No dispatcher layer. No CLI runner. No abstraction indirection. Each benchmark is a self-contained function you can call from Python or from the REPL.

What 3,000 Lines Buys You

Feature	Count
Lines of Python	3,062
LLM-callable tools	24
REPL commands	11
System prompts	2 (general + coding)
Benchmarks	4
Search backends	2 (SearXNG + Mojeek)
Context window	Rolling (12-turn sliding)
File watcher	Bidirectional (editor ↔ agent)
API cost	Zero

It runs on llama.cpp at localhost:8083. It falls back to any OpenAI-compatible endpoint. It never pays per token.

Why Open Source Matters Here

The agent framework space is crowded with:

Vendor playthings — frameworks designed to sell you API credits
Academic prototypes — papers with GitHub repos that haven't been touched in months
Configuration nightmares — YAML files for days

Open-agent is none of those.

It's a single Python file you can read in an afternoon. It doesn't hide complexity behind abstractions — it puts everything in the open. The benchmarks are real. The evaluation is honest. The tools are practical.
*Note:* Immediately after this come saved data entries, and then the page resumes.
-- pv_equiv track=rewrite | github.com/SidddhantJain/Crptography_Lab | key_routed_cipher.py | _column_order_from_key
-- ===== SOURCE A (Python) =====
-- import string
-- from typing import List, Tuple
--
-- ALPHA = string.ascii_uppercase
--
-- def _only_letters_up(s: str) -> str:
--     return "".join(ch for ch in s.upper() if ch in ALPHA)
--
-- def _column_order_from_key(key_str: str) -> List[int]:
--     # derive a pseudo-keyword from params (letters only)
--     kw = _only_letters_up(key_str)
--     if not kw:
--         kw = "KEY"
--     # order by alphabetical order with stable index
--     pairs = sorted([(ch, i) for i, ch in enumerate(kw)])
--     order = [None] * len(kw)
--     for rank, (_ch, i) in enumerate(pairs):
--         order[i] = rank
--     return order
-- ===== SOURCE B (Python) =====
-- import string
--
-- ALPHA = string.ascii_uppercase
--
-- def _only_letters_up(s: str) -> str:
--     return "".join(ch for ch in s.upper() if ch in ALPHA)
--
-- def _column_order_from_key(key_str):
--     # bucket positions by letter, then assign consecutive ranks walking A..Z:
--     # same stable ranking as sorting (ch, i) pairs, with no comparison sort.
--     kw = _only_letters_up(key_str)
--     if not kw:
--         kw = "KEY"
--     buckets = {c: [] for c in ALPHA}
--     for i, ch in enumerate(kw):
--         buckets[ch].append(i)
--     order = [0] * len(kw)
--     rank = 0
--     for c in ALPHA:
--         for i in buckets[c]:
--             order[i] = rank
--             rank += 1
--     return order
-- ===== Notes on version B (the rewrite author's own statement) =====
-- stated objective: alternative
-- what changed: Replaces the comparison sort of (ch, i) pairs with a counting-sort-style pass: positions are appended to 26 per-letter buckets left-to-right, then consecutive ranks are assigned walking the buckets in A..Z order, preserving the stable tie-break without any sort.
import Mathlib
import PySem

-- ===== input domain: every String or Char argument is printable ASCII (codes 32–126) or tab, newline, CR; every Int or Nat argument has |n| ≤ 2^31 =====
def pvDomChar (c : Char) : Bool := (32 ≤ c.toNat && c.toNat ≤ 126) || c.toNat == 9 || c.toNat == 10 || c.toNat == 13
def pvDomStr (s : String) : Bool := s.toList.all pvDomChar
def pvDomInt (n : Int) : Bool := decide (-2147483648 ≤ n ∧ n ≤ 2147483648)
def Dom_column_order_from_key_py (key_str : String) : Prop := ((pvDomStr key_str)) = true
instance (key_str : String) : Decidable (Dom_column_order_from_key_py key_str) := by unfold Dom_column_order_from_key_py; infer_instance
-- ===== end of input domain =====

-- B replaces the comparison sort of (ch, i) pairs with 26 letter buckets filled
-- left-to-right and drained in A..Z order (idiomatic counting-sort-style ranking).

-- ===== PORT A =====
-- ALPHA = string.ascii_uppercase (its characters, in order)
def pvALPHA : List Char :=
  ['A','B','C','D','E','F','G','H','I','J','K','L','M',
   'N','O','P','Q','R','S','T','U','V','W','X','Y','Z']

-- _only_letters_up (helper shared verbatim by both Pythons); 'ch in ALPHA' on a
-- single character is exactly list membership, ported as List.contains.
def pvLettersUp (s : String) : List Char :=
  (PySem.Chars.upper s.toList).filter (fun ch => pvALPHA.contains ch)

def column_order_from_key_py (key_str : String) : List Int :=
  let kw0 := pvLettersUp key_str
  let kw := if kw0 = [] then ['K','E','Y'] else kw0
  -- pairs = sorted([(ch, i) for i, ch in enumerate(kw)])  (tuple sort: sorted2)
  let pairs := PySem.List.sorted2 ((PySem.List.enumerate kw 0).map (fun p => (p.2, p.1)))
      (fun q => q.1) (fun q => q.2)
  -- order = [None] * len(kw): every slot is overwritten below, so 0 is a mere placeholder
  let order0 : List Int := List.replicate kw.length 0
  (PySem.List.enumerate pairs 0).foldl (fun ord q => PySem.List.pySetD ord q.2.2 q.1) order0

-- ===== PORT B =====
def column_order_from_key_py_alt (key_str : String) : List Int :=
  let kw0 := pvLettersUp key_str
  let kw := if kw0 = [] then ['K','E','Y'] else kw0
  -- buckets = {c: [] for c in ALPHA}
  let buckets0 : PySem.Dict Char (List Int) :=
    pvALPHA.foldl (fun d c => d.insert c []) PySem.Dict.empty
  -- for i, ch in enumerate(kw): buckets[ch].append(i)
  let buckets := (PySem.List.enumerate kw 0).foldl
      (fun d p => d.modify p.2 [] (fun l => l ++ [p.1])) buckets0
  -- order = [0]*len(kw); rank = 0; for c in ALPHA: for i in buckets[c]: order[i] = rank; rank += 1
  let st := pvALPHA.foldl
      (fun (st : List Int × Int) c =>
        (buckets.getD c []).foldl (fun st i => (PySem.List.pySetD st.1 i st.2, st.2 + 1)) st)
      (List.replicate kw.length 0, 0)
  st.1

-- ===== PRECONDITION & SPEC =====
def Spec_column_order_from_key_py (key_str : String) (out : List Int) : Prop := out = column_order_from_key_py_alt key_str
instance (key_str : String) (out : List Int) : Decidable (Spec_column_order_from_key_py key_str out) := by unfold Spec_column_order_from_key_py; infer_instance

-- ===== CLAIM (what is proved, stated in full; the proofs are below) =====
def Claim_equal_column_order_from_key_py : Prop := ∀ (key_str : String), Dom_column_order_from_key_py key_str → Spec_column_order_from_key_py key_str (column_order_from_key_py key_str)

-- ===== LEMMAS AND PROOFS =====

-- Python's tuple sort of (Char, Int) pairs is the sort by the lexicographic key.
lemma pv_before_eq (a b : Char × Int) :
    (decide (a.1 < b.1) || (!decide (b.1 < a.1) && decide (a.2 < b.2)))
      = decide (toLex a < toLex b) := by
  rcases lt_trichotomy a.1 b.1 with h | h | h
  · simp [Prod.Lex.toLex_lt_toLex, h, lt_asymm h]
  · simp [Prod.Lex.toLex_lt_toLex, h]
  · simp [Prod.Lex.toLex_lt_toLex, h, lt_asymm h, ne_of_gt h]

lemma pv_sorted2_eq_sorted_lex (xs : List (Char × Int)) :
    PySem.List.sorted2 xs (fun q => q.1) (fun q => q.2)
      = PySem.List.sorted xs (fun q => toLex q) := by
  have hb : (fun a b : Char × Int =>
        decide (a.1 < b.1) || (!decide (b.1 < a.1) && decide (a.2 < b.2)))
      = (fun a b : Char × Int => decide (toLex a < toLex b)) := by
    funext a b; exact pv_before_eq a b
  simp only [PySem.List.sorted2, PySem.List.sorted, Bool.false_eq_true, if_false, hb]

lemma pv_flatMap_congr {α β : Type} {l : List α} {f g : α → List β}
    (h : ∀ a ∈ l, f a = g a) : l.flatMap f = l.flatMap g := by
  induction l with
  | nil => rfl
  | cons x xs ih =>
    simp only [List.flatMap_cons, h x (by simp)]
    rw [ih (fun a ha => h a (by simp [ha]))]

-- The alphabetical bucket concatenation is a permutation of the swapped pairs.
lemma pv_perm (cs : List Char) (ps : List (Int × Char)) (hnd : cs.Nodup)
    (hmem : ∀ p ∈ ps, p.2 ∈ cs) :
    (cs.flatMap (fun c => (ps.filter (fun p => p.2 == c)).map (fun p => (c, p.1)))).Perm
      (ps.map (fun p => (p.2, p.1))) := by
  induction cs generalizing ps with
  | nil =>
    cases ps with
    | nil => simp
    | cons p ps => exact absurd (hmem p (by simp)) (by simp)
  | cons c cs ih =>
    have hc : c ∉ cs := (List.nodup_cons.mp hnd).1
    have hblocks : cs.flatMap (fun c' => (ps.filter (fun p => p.2 == c')).map (fun p => (c', p.1)))
        = cs.flatMap (fun c' => (((ps.filter (fun p => !(p.2 == c))).filter
            (fun p => p.2 == c')).map (fun p => (c', p.1)))) := by
      apply pv_flatMap_congr
      intro c' hc'
      rw [List.filter_filter]
      congr 1
      apply List.filter_congr
      intro p _
      by_cases h : p.2 = c' <;> simp [h]
      intro h'
      exact absurd (h' ▸ hc') hc
    have hrec := ih (ps.filter (fun p => !(p.2 == c))) (List.nodup_cons.mp hnd).2
      (by
        intro p hp
        have h1 := hmem p (List.mem_of_mem_filter hp)
        have h2 := (List.mem_filter.mp hp).2
        simp only [Bool.not_eq_eq_eq_not, Bool.not_true, beq_eq_false_iff_ne, ne_eq] at h2
        simpa [h2] using h1)
    have hhead : (ps.filter (fun p => p.2 == c)).map (fun p => ((c : Char), p.1))
        = (ps.filter (fun p => p.2 == c)).map (fun p => (p.2, p.1)) := by
      apply List.map_congr_left
      intro p hp
      have := (List.mem_filter.mp hp).2
      simp only [beq_iff_eq] at this
      rw [this]
    have h1 : (c :: cs).flatMap (fun c' => (ps.filter (fun p => p.2 == c')).map (fun p => (c', p.1)))
        = (ps.filter (fun p => p.2 == c)).map (fun p => (p.2, p.1))
            ++ cs.flatMap (fun c' => (((ps.filter (fun p => !(p.2 == c))).filter
                (fun p => p.2 == c')).map (fun p => (c', p.1)))) := by
      rw [List.flatMap_cons, hhead, ← hblocks]
    rw [h1]
    refine List.Perm.trans (List.Perm.append_left _ hrec) ?_
    rw [← List.map_append]
    exact List.Perm.map _ (List.filter_append_perm (fun p => p.2 == c) ps)

-- The bucket concatenation is strictly increasing in the lexicographic key.
lemma pv_pairwise (cs : List Char) (ps : List (Int × Char)) (hcs : cs.Pairwise (· < ·))
    (hps : ps.Pairwise (fun p q => p.1 < q.1)) :
    (cs.flatMap (fun c => (ps.filter (fun p => p.2 == c)).map (fun p => (c, p.1)))).Pairwise
      (fun a b => toLex a < toLex b) := by
  induction cs with
  | nil => simp
  | cons c cs ih =>
    rw [List.flatMap_cons, List.pairwise_append]
    refine ⟨?_, ih (List.pairwise_cons.mp hcs).2, ?_⟩
    · refine List.Pairwise.map _ (fun p q h => ?_) (hps.filter _)
      simp [Prod.Lex.toLex_lt_toLex, h]
    · intro a ha b hb
      obtain ⟨p, _, rfl⟩ := List.mem_map.mp ha
      obtain ⟨c', hc', hbmem⟩ := List.mem_flatMap.mp hb
      obtain ⟨q, _, rfl⟩ := List.mem_map.mp hbmem
      simp [Prod.Lex.toLex_lt_toLex, (List.pairwise_cons.mp hcs).1 c' hc']

-- A's rank-assignment loop over enumerate(pairs) is B's (order, rank) fold
-- over the second components.
lemma pv_assign (qs : List (Char × Int)) (ord : List Int) (r : Int) :
    (PySem.List.enumerate qs r).foldl (fun ord q => PySem.List.pySetD ord q.2.2 q.1) ord
      = ((qs.map (fun q => q.2)).foldl
          (fun (st : List Int × Int) i => (PySem.List.pySetD st.1 i st.2, st.2 + 1)) (ord, r)).1 := by
  induction qs generalizing ord r with
  | nil => simp [PySem.List.enumerate_nil]
  | cons q qs ih =>
    simp only [PySem.List.enumerate_cons, List.map_cons, List.foldl_cons]
    exact ih (PySem.List.pySetD ord q.2 r) (r + 1)

lemma pv_foldl_insert_nil_getD (cs : List Char) (d : PySem.Dict Char (List Int)) (c : Char)
    (h : d.getD c [] = []) :
    (cs.foldl (fun d c => d.insert c ([] : List Int)) d).getD c [] = [] := by
  induction cs generalizing d with
  | nil => exact h
  | cons c0 cs ih =>
    refine ih _ ?_
    rw [PySem.Dict.getD_insert]
    split <;> simp [h]

-- What B's bucket dict holds at each letter.
lemma pv_buckets_getD (kw : List Char) (c : Char) :
    ((PySem.List.enumerate kw 0).foldl (fun d p => d.modify p.2 [] (fun l => l ++ [p.1]))
        (pvALPHA.foldl (fun d c => d.insert c []) PySem.Dict.empty)).getD c []
      = ((PySem.List.enumerate kw 0).filter (fun p => p.2 == c)).map (fun p => p.1) := by
  have hswap : (PySem.List.enumerate kw 0).foldl
        (fun d p => d.modify p.2 [] (fun l => l ++ [p.1]))
        (pvALPHA.foldl (fun d c => d.insert c []) PySem.Dict.empty)
      = ((PySem.List.enumerate kw 0).map (fun p => (p.2, p.1))).foldl
        (fun d p => d.modify p.1 [] (fun l => l ++ [p.2]))
        (pvALPHA.foldl (fun d c => d.insert c []) PySem.Dict.empty) := by
    rw [List.foldl_map]
  rw [hswap, PySem.Dict.getD_foldl_modify_append,
    pv_foldl_insert_nil_getD pvALPHA _ c (by rw [PySem.Dict.getD_empty]),
    List.filter_map, List.map_map]
  simp [Function.comp_def]

-- Core equality on the derived keyword.
set_option maxRecDepth 8192 in
lemma pv_core (kw : List Char) (hkw : ∀ ch ∈ kw, ch ∈ pvALPHA) :
    (PySem.List.enumerate (PySem.List.sorted2
          ((PySem.List.enumerate kw 0).map (fun p => (p.2, p.1)))
          (fun q => q.1) (fun q => q.2)) 0).foldl
        (fun ord q => PySem.List.pySetD ord q.2.2 q.1) (List.replicate kw.length 0)
      = (pvALPHA.foldl
          (fun (st : List Int × Int) c =>
            (((PySem.List.enumerate kw 0).foldl
                (fun d p => d.modify p.2 [] (fun l => l ++ [p.1]))
                (pvALPHA.foldl (fun d c => d.insert c []) PySem.Dict.empty)).getD c []).foldl
              (fun st i => (PySem.List.pySetD st.1 i st.2, st.2 + 1)) st)
          (List.replicate kw.length 0, 0)).1 := by
  have hsort : PySem.List.sorted2 ((PySem.List.enumerate kw 0).map (fun p => (p.2, p.1)))
        (fun q => q.1) (fun q => q.2)
      = pvALPHA.flatMap (fun c => ((PySem.List.enumerate kw 0).filter
          (fun p => p.2 == c)).map (fun p => (c, p.1))) := by
    rw [pv_sorted2_eq_sorted_lex]
    refine PySem.List.sorted_eq_of_perm_of_pairwise_lt _ _ _ ?_ ?_
    · refine pv_perm pvALPHA _ (by decide) ?_
      intro p hp
      obtain ⟨k, hk, rfl⟩ := (PySem.List.mem_enumerate_iff _ _ _).mp hp
      exact hkw _ (List.getElem_mem hk)
    · exact pv_pairwise pvALPHA _ (by decide) (PySem.List.pairwise_lt_enumerate kw 0)
  rw [hsort, pv_assign]
  have hb := pv_buckets_getD kw
  simp only [hb, List.map_flatMap, List.map_map, ← List.foldl_flatMap]
  simp [Function.comp_def]

-- ===== VERDICT (by name: the statement is the Claim_ definition above) =====
theorem column_order_from_key_py_spec : Claim_equal_column_order_from_key_py := by
  intro key_str _hdom
  unfold Spec_column_order_from_key_py column_order_from_key_py column_order_from_key_py_alt
  refine pv_core _ ?_
  split
  · intro ch h
    simp only [List.mem_cons, List.not_mem_nil, or_false] at h
    rcases h with rfl | rfl | rfl <;> decide
  · intro ch hch
    have := List.of_mem_filter (p := fun ch => pvALPHA.contains ch) hch
    simpa using this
And because it's a single file, you can fork it, gut it, rewrite the system prompts, add your own tools, and understand every line that runs on your machine.

The Roadmap

What comes next:

Multi-agent orchestration — spawn sub-agents for parallel research
Vision tools — process screenshots and diagrams
Long-term memory — vector store for cross-session recall
WebSocket bridge — attach to VS Code as a copilot alternative

But the foundation is already solid. An agent that runs locally, works reliably, and tells you honestly how it performs.

Try It

git clone https://github.com/your-username/open-agent
cd open-agent
pip install -r requirements.txt

# Start llama.cpp on port 8083
# Then:
python loop.py

For the benchmarks:

python -m benchmark.bigcodebench --instances 10
python -m benchmark.swebench --instances 5
python -m benchmark.agentic_bench

# Or from inside the REPL
# /benchmark bigcodebench --instances 10

Built with llama.cpp, Python, and the unshakeable belief that local AI is the future. No API keys were harmed in the making of this agent.